Dal giorno di San Francesco, 4 ottobre 2022, al 29 maggio 2023, è durata tanto l’indagine da parte dei carabinieri di Trapani che ha portato all’arresto dei giovani genitori del piccolo Francesco Alberto, abbandonato all'interno di un sacchetto di plastica nelle campagne di Paceco.
La svolta nei giorni scorsi con il fermo di un 19enne e di una ragazza di 16, entrambi residenti nella zona del centro storico di Trapani. Il maggiorenne è stato rinchiuso al Pietro Cerulli. La minore, invece, è stata trasferita in un penitenziario per minorenni a Roma. I provvedimenti cautelari sono stati emessi dai gip della procura presso il Tribunale di Trapani e per i Minorenni di Palermo.
La storia di Francesco Alberto ha commosso tutta l’Italia. Al bambino venne dato il nome di San Francesco, giorno del ritrovamento e Alberto, nome del carabiniere Alberto Marino che fu il primo a prenderlo in braccio e a portarlo in ospedale, subito dopo il ritrovamento avvenuto in un terreno in contrada Sciarrotta a Paceco. A ritrovare il piccolo, avvolto in una coperta, erano stati i proprietari di un terreno poco distante dal luogo dell’abbandono, attratti dai vagiti del bimbo.
La gara di solidarietà - Subito dopo il ritrovamento tutta l'Italia si è stretta al piccolo. In tanti, in quei giorni di ottobre hanno fatto richiesta di affido. Tantissime le telefonate giunte al Sant’Antonio Abate, dove il bimbo era ricoverato, da parte soprattutto di donne che hanno donato pannolini e vestitini.
Il carabiniere che lo ha preso in braccio - "In 16 anni di servizio mai mi era successa una cosa del genere. Un'emozione indescrivibile. Spero che viva circondato da tutto l’amore che merita. E mi auguro che faccia il carabiniere. Ha la forza d’animo e il coraggio che servono", le parole del carabiniere Alberto Marino che lo prese in braccio.
Le indagini - Da quel momento del ritrovamento i militari dell’arma coordinati dalle competenti autorità giudiziarie, hanno dedicato ogni energia per risalire agli autori dell’abbandono e del tentato omicidio. L’indagine da parte dei miliari dell’Arma si è sviluppata grazie alla visione di ore e ore di immagini dei sistemi di video sorveglianza. Sono stati ascoltati i residenti della zona, i proprietari dei veicoli transitati nell'area in cui è stato ritrovato il bambino, sono stati svolti accertamenti presso gli ospedali, pronto soccorso, consultori provinciali, medici di base, guardie mediche, nonché presso gli istituti scolastici della provincia per acquisire ogni possibile elemento utile alle indagini. Il lavoro degli inquirenti ha consentito così di stringere il cerchio attorno ai due genitori. In particolare, le attenzioni si sono concentrate inizialmente su una minore che già da diversi giorni prima della nascita e dell’abbandono del bimbo non frequentava le lezioni ed è stato possibile raccogliere gravi elementi indiziari a suo carico. I medici del Sant'Antonio Abate hanno trovato, inoltre, anche tracce di cannabis nel sangue del piccolo. I medici hanno riscontrato elementi che raccontano di una mamma che faceva uso di sostanze stupefacenti.
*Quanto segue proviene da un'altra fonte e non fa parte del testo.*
-- pv_equiv track=rewrite | github.com/damienmarsic/dmbiolib | build/lib/dmbiolib.py | find_ambiguous
-- ===== SOURCE A (Python) =====
-- def find_ambiguous(x):
--     y={}
--     for i in range(len(x)):
--         if x[i] not in 'atgc' and (i==0 or x[i-1] in 'atgc'):
--             j=1
--             while i+j<len(x) and x[i+j] not in 'atgc':
--                 j+=1
--             y[i]=j
--     return y
-- ===== SOURCE B (Python) =====
-- def find_ambiguous(x):
--     y = {}
--     start = None
--     for i, c in enumerate(x):
--         if c not in 'atgc':
--             if start is None:
--                 start = i
--         elif start is not None:
--             y[start] = i - start
--             start = None
--     if start is not None:
--         y[start] = len(x) - start
--     return y
-- ===== Notes on version B (the rewrite author's own statement) =====
-- stated objective: alternative
-- what changed: Replaced A's index loop with an inner while-lookahead per run start by a single state-machine pass that carries the current run start and flushes the run length when the run ends (or at end of string).
import Mathlib
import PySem

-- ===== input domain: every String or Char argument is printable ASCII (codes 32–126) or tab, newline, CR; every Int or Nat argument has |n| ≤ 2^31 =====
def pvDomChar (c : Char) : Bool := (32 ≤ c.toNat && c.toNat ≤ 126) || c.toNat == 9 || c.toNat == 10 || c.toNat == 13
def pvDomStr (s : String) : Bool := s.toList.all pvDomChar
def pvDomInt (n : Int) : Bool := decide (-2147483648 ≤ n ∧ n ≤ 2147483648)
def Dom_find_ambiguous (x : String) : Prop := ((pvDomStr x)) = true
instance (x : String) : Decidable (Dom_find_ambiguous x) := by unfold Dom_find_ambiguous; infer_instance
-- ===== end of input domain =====

-- ===== PORT A =====
-- B replaces A's inner while-lookahead by one state-machine pass (alternative decomposition, same O(n)).
-- membership in 'atgc': pvAmb c = true iff c is ambiguous (not one of a,t,g,c)
def pvAmb (c : Char) : Bool := !(c == 'a' || c == 't' || c == 'g' || c == 'c')

-- A's inner 'while i+j<len(x) and x[i+j] not in atgc: j+=1'
def pvWh (l : List Char) (i j : Nat) : Nat :=
  if _h : i + j < l.length ∧ pvAmb (l.getD (i + j) 'a') = true then pvWh l i (j + 1) else j
termination_by l.length - (i + j)

-- A's outer 'for i in range(len(x))', emitting y[i]=j in index order (keys are distinct)
def pvAOuter (l : List Char) (i : Nat) : List (Int × Int) :=
  if _h : i < l.length then
    (if pvAmb (l.getD i 'a') && (decide (i = 0) || !pvAmb (l.getD (i - 1) 'a'))
     then [((i : Int), (pvWh l i 1 : Int))] else []) ++ pvAOuter l (i + 1)
  else []
termination_by l.length - i

def find_ambiguous (x : String) : List (Int × Int) := pvAOuter x.toList 0

-- ===== PORT B =====
-- B's single pass: i is the current index, start the pending run start (None outside a run);
-- the base case is the post-loop flush 'if start is not None: y[start]=len(x)-start'.
def pvBLoop (l : List Char) (i : Nat) (start : Option Nat) : List (Int × Int) :=
  match l with
  | [] =>
    match start with
    | some s => [((s : Int), (i : Int) - (s : Int))]
    | none => []
  | c :: t =>
    if pvAmb c then
      pvBLoop t (i + 1) (match start with | none => some i | some s => some s)
    else
      match start with
      | some s => ((s : Int), (i : Int) - (s : Int)) :: pvBLoop t (i + 1) none
      | none => pvBLoop t (i + 1) none

def find_ambiguous_alt (x : String) : List (Int × Int) := pvBLoop x.toList 0 none

-- ===== PRECONDITION & SPEC =====
def Spec_find_ambiguous (x : String) (out : List (Int × Int)) : Prop := out = find_ambiguous_alt x
instance (x : String) (out : List (Int × Int)) : Decidable (Spec_find_ambiguous x out) := by unfold Spec_find_ambiguous; infer_instance

-- ===== CLAIM (what is proved, stated in full; the proofs are below) =====
def Claim_equal_find_ambiguous : Prop := ∀ (x : String), Dom_find_ambiguous x → Spec_find_ambiguous x (find_ambiguous x)

-- ===== LEMMAS AND PROOFS =====

-- number of consecutive ambiguous characters starting at position p
def pvCnt (l : List Char) (p : Nat) : Nat :=
  if _h : p < l.length ∧ pvAmb (l.getD p 'a') = true then 1 + pvCnt l (p + 1) else 0
termination_by l.length - p

theorem pvWh_eq (l : List Char) (i j : Nat) : pvWh l i j = j + pvCnt l (i + j) := by
  rw [pvWh, pvCnt]
  split
  · have := pvWh_eq l i (j + 1)
    rw [this]
    have : i + (j + 1) = i + j + 1 := by omega
    rw [this]; omega
  · omega
termination_by l.length - (i + j)

theorem pvCnt_le (l : List Char) (p : Nat) (hp : p ≤ l.length) : p + pvCnt l p ≤ l.length := by
  rw [pvCnt]
  split
  · rename_i h
    have := pvCnt_le l (p + 1) (by omega)
    omega
  · omega
termination_by l.length - p

theorem pvCnt_stop (l : List Char) (p : Nat) (h : p + pvCnt l p < l.length) :
    pvAmb (l.getD (p + pvCnt l p) 'a') = false := by
  rw [pvCnt] at h ⊢
  split at h
  · rename_i hc
    rw [dif_pos hc] at *
    have := pvCnt_stop l (p + 1) (by omega)
    have e : p + (1 + pvCnt l (p + 1)) = p + 1 + pvCnt l (p + 1) := by omega
    rw [e]; exact this
  · rename_i hc
    rw [dif_neg hc]
    simp only [Nat.add_zero] at h ⊢
    cases h2 : pvAmb (l.getD p 'a') with
    | false => rfl
    | true => exact absurd ⟨h, h2⟩ hc
termination_by l.length - p

-- A skips every in-run index (previous char ambiguous): the bracket condition is false
theorem pvA_skip (l : List Char) (d : Nat) : ∀ m, m ≠ 0 → pvAmb (l.getD (m - 1) 'a') = true →
    d = pvCnt l m → pvAOuter l m = pvAOuter l (m + d) := by
  induction d with
  | zero => intro m _ _ _; rfl
  | succ d ih =>
    intro m hm hprev hd
    rw [pvCnt] at hd
    split at hd
    · rename_i hc
      have hstep : pvAOuter l m = pvAOuter l (m + 1) := by
        rw [pvAOuter]
        rw [dif_pos hc.1]
        have hb : (decide (m = 0) || !pvAmb (l.getD (m - 1) 'a')) = false := by
          rw [hprev]; simp [hm]
        rw [hb]
        simp
      rw [hstep]
      have : m + (d + 1) = (m + 1) + d := by omega
      rw [this]
      exact ih (m + 1) (by omega) (by rw [Nat.add_sub_cancel]; exact hc.2) (by omega)
    · omega

theorem pvDrop_cons (l : List Char) (m : Nat) (h : m < l.length) :
    l.drop m = l.getD m 'a' :: l.drop (m + 1) := by
  rw [List.getD_eq_getElem l 'a' h]
  exact List.drop_eq_getElem_cons h

-- B consumes the current ambiguous run of length d and flushes it
theorem pvB_run (l : List Char) (d : Nat) : ∀ m s, m ≤ l.length → d = pvCnt l m →
    pvBLoop (l.drop m) m (some s) =
      if m + d < l.length
      then ((s : Int), ((m + d : Nat) : Int) - (s : Int)) :: pvBLoop (l.drop (m + d + 1)) (m + d + 1) none
      else [((s : Int), (l.length : Int) - (s : Int))] := by
  induction d with
  | zero =>
    intro m s hm hd
    rw [pvCnt] at hd
    split at hd
    · omega
    · rename_i hc
      by_cases hlt : m < l.length
      · have hamb : pvAmb (l.getD m 'a') = false := by
          cases h2 : pvAmb (l.getD m 'a') with
          | false => rfl
          | true => exact absurd ⟨hlt, h2⟩ hc
        rw [pvDrop_cons l m hlt, pvBLoop, hamb]
        rw [if_neg Bool.false_ne_true]
        simp only [Nat.add_zero, if_pos hlt]
      · have hme : m = l.length := by omega
        subst hme
        have hnil : l.drop l.length = [] := List.drop_eq_nil_of_le (by omega)
        rw [hnil, pvBLoop]
        simp only [Nat.add_zero]
        rw [if_neg (lt_irrefl _)]
  | succ d ih =>
    intro m s hm hd
    rw [pvCnt] at hd
    split at hd
    · rename_i hc
      rw [pvDrop_cons l m hc.1, pvBLoop, hc.2]
      rw [if_pos rfl]
      have := ih (m + 1) s (by omega) (by omega)
      rw [this]
      have e : m + 1 + d = m + (d + 1) := by omega
      rw [e]
    · omega

-- main lemma: outside a run, A from index m equals B on the suffix from m with no pending start
theorem pvMain (l : List Char) (n : Nat) : ∀ m, n = l.length - m → m ≤ l.length →
    (m = 0 ∨ pvAmb (l.getD (m - 1) 'a') = false) →
    pvAOuter l m = pvBLoop (l.drop m) m none := by
  induction n using Nat.strong_induction_on with
  | _ n ih =>
    intro m hn hm hout
    by_cases hlt : m < l.length
    · cases hamb : pvAmb (l.getD m 'a') with
      | false =>
        -- current char not ambiguous: both just advance
        rw [pvAOuter, dif_pos hlt, hamb]
        simp only [Bool.false_and, Bool.false_eq_true, if_false, List.nil_append]
        rw [pvDrop_cons l m hlt, pvBLoop, hamb]
        rw [if_neg Bool.false_ne_true]
        exact ih (l.length - (m + 1)) (by omega) (m + 1) rfl (by omega)
          (Or.inr (by rw [Nat.add_sub_cancel]; exact hamb))
      | true =>
        -- run starts at m
        have hcond : (pvAmb (l.getD m 'a') && (decide (m = 0) || !pvAmb (l.getD (m - 1) 'a'))) = true := by
          rcases hout with h0 | hprev
          · subst h0; rw [hamb]; simp
          · rw [hamb, hprev]; simp
        rw [pvAOuter, dif_pos hlt, hcond]
        rw [if_pos rfl]
        simp only [List.singleton_append]
        rw [pvWh_eq l m 1]
        set d := pvCnt l (m + 1) with hdd
        have hskip := pvA_skip l d (m + 1) (by omega) (by rw [Nat.add_sub_cancel]; exact hamb) rfl
        rw [hskip]
        -- B side
        rw [pvDrop_cons l m hlt, pvBLoop, hamb]
        rw [if_pos rfl]
        rw [pvB_run l d (m + 1) m (by omega) rfl]
        have hle := pvCnt_le l (m + 1) (by omega)
        by_cases hend : m + 1 + d < l.length
        · rw [if_pos hend]
          have hstop : pvAmb (l.getD (m + 1 + d) 'a') = false := by
            have := pvCnt_stop l (m + 1) (by omega)
            simpa [Nat.add_assoc] using this
          have hstep : pvAOuter l (m + 1 + d) = pvAOuter l (m + 1 + d + 1) := by
            rw [pvAOuter, dif_pos hend, hstop]
            simp
          rw [hstep]
          have htail := ih (l.length - (m + 1 + d + 1)) (by omega) (m + 1 + d + 1) rfl (by omega)
            (Or.inr (by rw [Nat.add_sub_cancel]; exact hstop))
          rw [htail]
          have he : ((1 + d : Nat) : Int) = ((m + 1 + d : Nat) : Int) - (m : Int) := by
            push_cast; ring
          rw [he]
        · rw [if_neg hend]
          have hme : m + 1 + d = l.length := by omega
          have : pvAOuter l (m + 1 + d) = [] := by
            rw [pvAOuter, dif_neg (by omega)]
          rw [this]
          have he : ((1 + d : Nat) : Int) = ((l.length : Nat) : Int) - (m : Int) := by
            rw [← hme]; push_cast; ring
          rw [he]
    · have hme : m = l.length := by omega
      rw [pvAOuter, dif_neg hlt]
      rw [List.drop_eq_nil_of_le (by omega), pvBLoop]

-- ===== VERDICT (by name: the statement is the Claim_ definition above) =====
theorem find_ambiguous_spec : Claim_equal_find_ambiguous := by
  intro x _
  unfold Spec_find_ambiguous find_ambiguous find_ambiguous_alt
  simpa using pvMain x.toList (x.toList.length) 0 (by omega) (by omega) (Or.inl rfl)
Consaspevoli dell'abbandono - Secondo la ricostruzione degli investigatori, la ragazza avrebbe organizzato l'abbandono del piccolo appena nato insieme al giovane fidanzato. In particolare, i due, dopo aver nascosto a familiari e amici la gravidanza, avrebbero deciso insieme di liberarsi del neonato. La notte del parto lo avrebbero così abbandonato in un terreno, con la piena consapevolezza, secondo quanto ricostruito dai magistrati, “di esporre il loro figlio non soltanto ad astratti ed eventuali pericoli conseguenti al suo stato di incapacità di difesa, bensì al rischio di una morte pressoché certa, evitata per fattori del tutto indipendenti dalla loro volontà”. Alla luce del grave quadro indiziario, su disposizione delle competenti autorità giudiziarie, i due sono stati quindi arrestati con l’accusa di tentato omicidio.
L’esame DNA - La certezza che il bambino fosse il figlio della sedicenne si è avuta dall’esame del DNA svolto dai Carabinieri del RIS di Messina che ha dato esito positivo. Quello estratto dalla placenta e quello acquisito dai campioni biologici della giovane erano perfettamente sovrapponibili, con una probabilità che i Carabinieri del RIS definiscono “di un milione di miliardi rispetto l’opzione contraria”.